What the task requires:
Every line that contains "toList" must be located and copied from the data.

⟨

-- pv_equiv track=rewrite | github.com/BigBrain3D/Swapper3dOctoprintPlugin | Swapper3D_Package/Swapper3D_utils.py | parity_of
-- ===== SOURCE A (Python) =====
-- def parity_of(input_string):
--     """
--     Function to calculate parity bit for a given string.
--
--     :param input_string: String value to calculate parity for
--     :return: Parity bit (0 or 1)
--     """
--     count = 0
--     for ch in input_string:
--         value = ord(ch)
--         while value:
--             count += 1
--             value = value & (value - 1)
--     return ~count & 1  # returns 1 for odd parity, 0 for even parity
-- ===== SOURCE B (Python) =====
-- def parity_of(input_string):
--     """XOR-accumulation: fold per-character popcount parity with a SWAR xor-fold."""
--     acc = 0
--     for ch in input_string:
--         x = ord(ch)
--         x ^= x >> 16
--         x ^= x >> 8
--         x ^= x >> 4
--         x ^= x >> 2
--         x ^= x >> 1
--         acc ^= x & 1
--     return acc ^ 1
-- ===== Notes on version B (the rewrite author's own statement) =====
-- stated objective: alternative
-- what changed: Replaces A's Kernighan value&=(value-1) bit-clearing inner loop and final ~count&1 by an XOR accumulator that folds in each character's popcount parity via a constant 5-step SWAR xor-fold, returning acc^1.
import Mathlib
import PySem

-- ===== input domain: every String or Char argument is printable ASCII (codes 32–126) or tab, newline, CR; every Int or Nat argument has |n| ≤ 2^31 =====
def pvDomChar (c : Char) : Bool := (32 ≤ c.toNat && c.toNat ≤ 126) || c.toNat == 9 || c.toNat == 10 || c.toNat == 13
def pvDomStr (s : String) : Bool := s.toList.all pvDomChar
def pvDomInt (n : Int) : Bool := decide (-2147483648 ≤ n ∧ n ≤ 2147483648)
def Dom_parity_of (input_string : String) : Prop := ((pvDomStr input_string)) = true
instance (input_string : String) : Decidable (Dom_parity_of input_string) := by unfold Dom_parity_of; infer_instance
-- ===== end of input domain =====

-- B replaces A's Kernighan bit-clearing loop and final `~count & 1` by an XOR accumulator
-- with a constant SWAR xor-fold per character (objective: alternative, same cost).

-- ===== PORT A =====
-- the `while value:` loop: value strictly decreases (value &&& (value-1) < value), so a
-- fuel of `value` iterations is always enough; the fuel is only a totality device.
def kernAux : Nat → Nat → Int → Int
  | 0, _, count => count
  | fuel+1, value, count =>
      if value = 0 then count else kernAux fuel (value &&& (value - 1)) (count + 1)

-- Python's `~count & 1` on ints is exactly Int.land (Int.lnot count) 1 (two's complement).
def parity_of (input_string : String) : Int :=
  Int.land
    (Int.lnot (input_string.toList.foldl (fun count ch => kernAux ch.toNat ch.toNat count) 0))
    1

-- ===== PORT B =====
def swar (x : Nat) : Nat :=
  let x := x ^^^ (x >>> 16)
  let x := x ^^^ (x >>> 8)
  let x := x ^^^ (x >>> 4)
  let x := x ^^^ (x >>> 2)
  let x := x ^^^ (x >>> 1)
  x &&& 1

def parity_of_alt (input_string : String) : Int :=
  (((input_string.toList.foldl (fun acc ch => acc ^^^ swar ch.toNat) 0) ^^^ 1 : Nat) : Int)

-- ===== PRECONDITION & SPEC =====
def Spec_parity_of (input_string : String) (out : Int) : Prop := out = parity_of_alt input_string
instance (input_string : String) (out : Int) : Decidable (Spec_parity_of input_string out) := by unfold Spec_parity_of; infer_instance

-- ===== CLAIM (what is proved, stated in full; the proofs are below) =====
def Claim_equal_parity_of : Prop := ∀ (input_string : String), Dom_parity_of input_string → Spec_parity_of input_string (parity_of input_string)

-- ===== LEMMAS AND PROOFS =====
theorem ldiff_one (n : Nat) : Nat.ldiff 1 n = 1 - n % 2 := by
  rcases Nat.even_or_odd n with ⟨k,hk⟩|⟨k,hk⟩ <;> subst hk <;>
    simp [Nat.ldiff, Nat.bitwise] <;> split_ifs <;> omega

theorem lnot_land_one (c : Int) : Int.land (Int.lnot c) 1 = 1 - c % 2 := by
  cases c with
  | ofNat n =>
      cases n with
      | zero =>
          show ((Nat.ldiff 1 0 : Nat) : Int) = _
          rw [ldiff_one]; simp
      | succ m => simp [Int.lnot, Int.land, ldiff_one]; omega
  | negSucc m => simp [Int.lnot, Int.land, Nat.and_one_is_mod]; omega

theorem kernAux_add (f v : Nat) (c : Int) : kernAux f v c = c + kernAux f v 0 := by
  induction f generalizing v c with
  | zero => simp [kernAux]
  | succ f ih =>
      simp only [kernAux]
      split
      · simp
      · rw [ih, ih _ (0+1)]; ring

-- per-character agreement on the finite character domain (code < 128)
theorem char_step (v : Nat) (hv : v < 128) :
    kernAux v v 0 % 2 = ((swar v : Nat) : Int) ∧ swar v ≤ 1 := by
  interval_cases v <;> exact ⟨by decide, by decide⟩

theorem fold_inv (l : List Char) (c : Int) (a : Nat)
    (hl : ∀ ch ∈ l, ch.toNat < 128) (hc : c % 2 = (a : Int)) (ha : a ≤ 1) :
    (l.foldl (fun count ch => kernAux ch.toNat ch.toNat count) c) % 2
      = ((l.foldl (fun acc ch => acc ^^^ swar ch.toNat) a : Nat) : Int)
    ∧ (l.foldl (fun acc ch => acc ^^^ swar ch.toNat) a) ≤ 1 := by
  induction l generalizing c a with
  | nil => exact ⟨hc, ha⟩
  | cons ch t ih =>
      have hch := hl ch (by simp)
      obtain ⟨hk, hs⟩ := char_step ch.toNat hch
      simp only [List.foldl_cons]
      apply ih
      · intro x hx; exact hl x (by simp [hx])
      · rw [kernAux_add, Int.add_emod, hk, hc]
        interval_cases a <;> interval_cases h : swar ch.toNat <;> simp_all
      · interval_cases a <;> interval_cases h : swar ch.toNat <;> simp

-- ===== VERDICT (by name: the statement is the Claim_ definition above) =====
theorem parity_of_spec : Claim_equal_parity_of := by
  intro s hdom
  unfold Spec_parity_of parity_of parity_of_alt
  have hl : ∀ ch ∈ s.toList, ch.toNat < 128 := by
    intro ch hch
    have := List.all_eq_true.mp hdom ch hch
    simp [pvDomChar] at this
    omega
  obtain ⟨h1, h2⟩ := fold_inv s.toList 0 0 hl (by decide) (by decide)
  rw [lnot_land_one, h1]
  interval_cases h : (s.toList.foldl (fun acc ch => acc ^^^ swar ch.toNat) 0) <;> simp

⟩

Answer box:
def pvDomStr (s : String) : Bool := s.toList.all pvDomChar
    (Int.lnot (input_string.toList.foldl (fun count ch => kernAux ch.toNat ch.toNat count) 0))
  (((input_string.toList.foldl (fun acc ch => acc ^^^ swar ch.toNat) 0) ^^^ 1 : Nat) : Int)
  have hl : ∀ ch ∈ s.toList, ch.toNat < 128 := by
  obtain ⟨h1, h2⟩ := fold_inv s.toList 0 0 hl (by decide) (by decide)
  interval_cases h : (s.toList.foldl (fun acc ch => acc ^^^ swar ch.toNat) 0) <;> simp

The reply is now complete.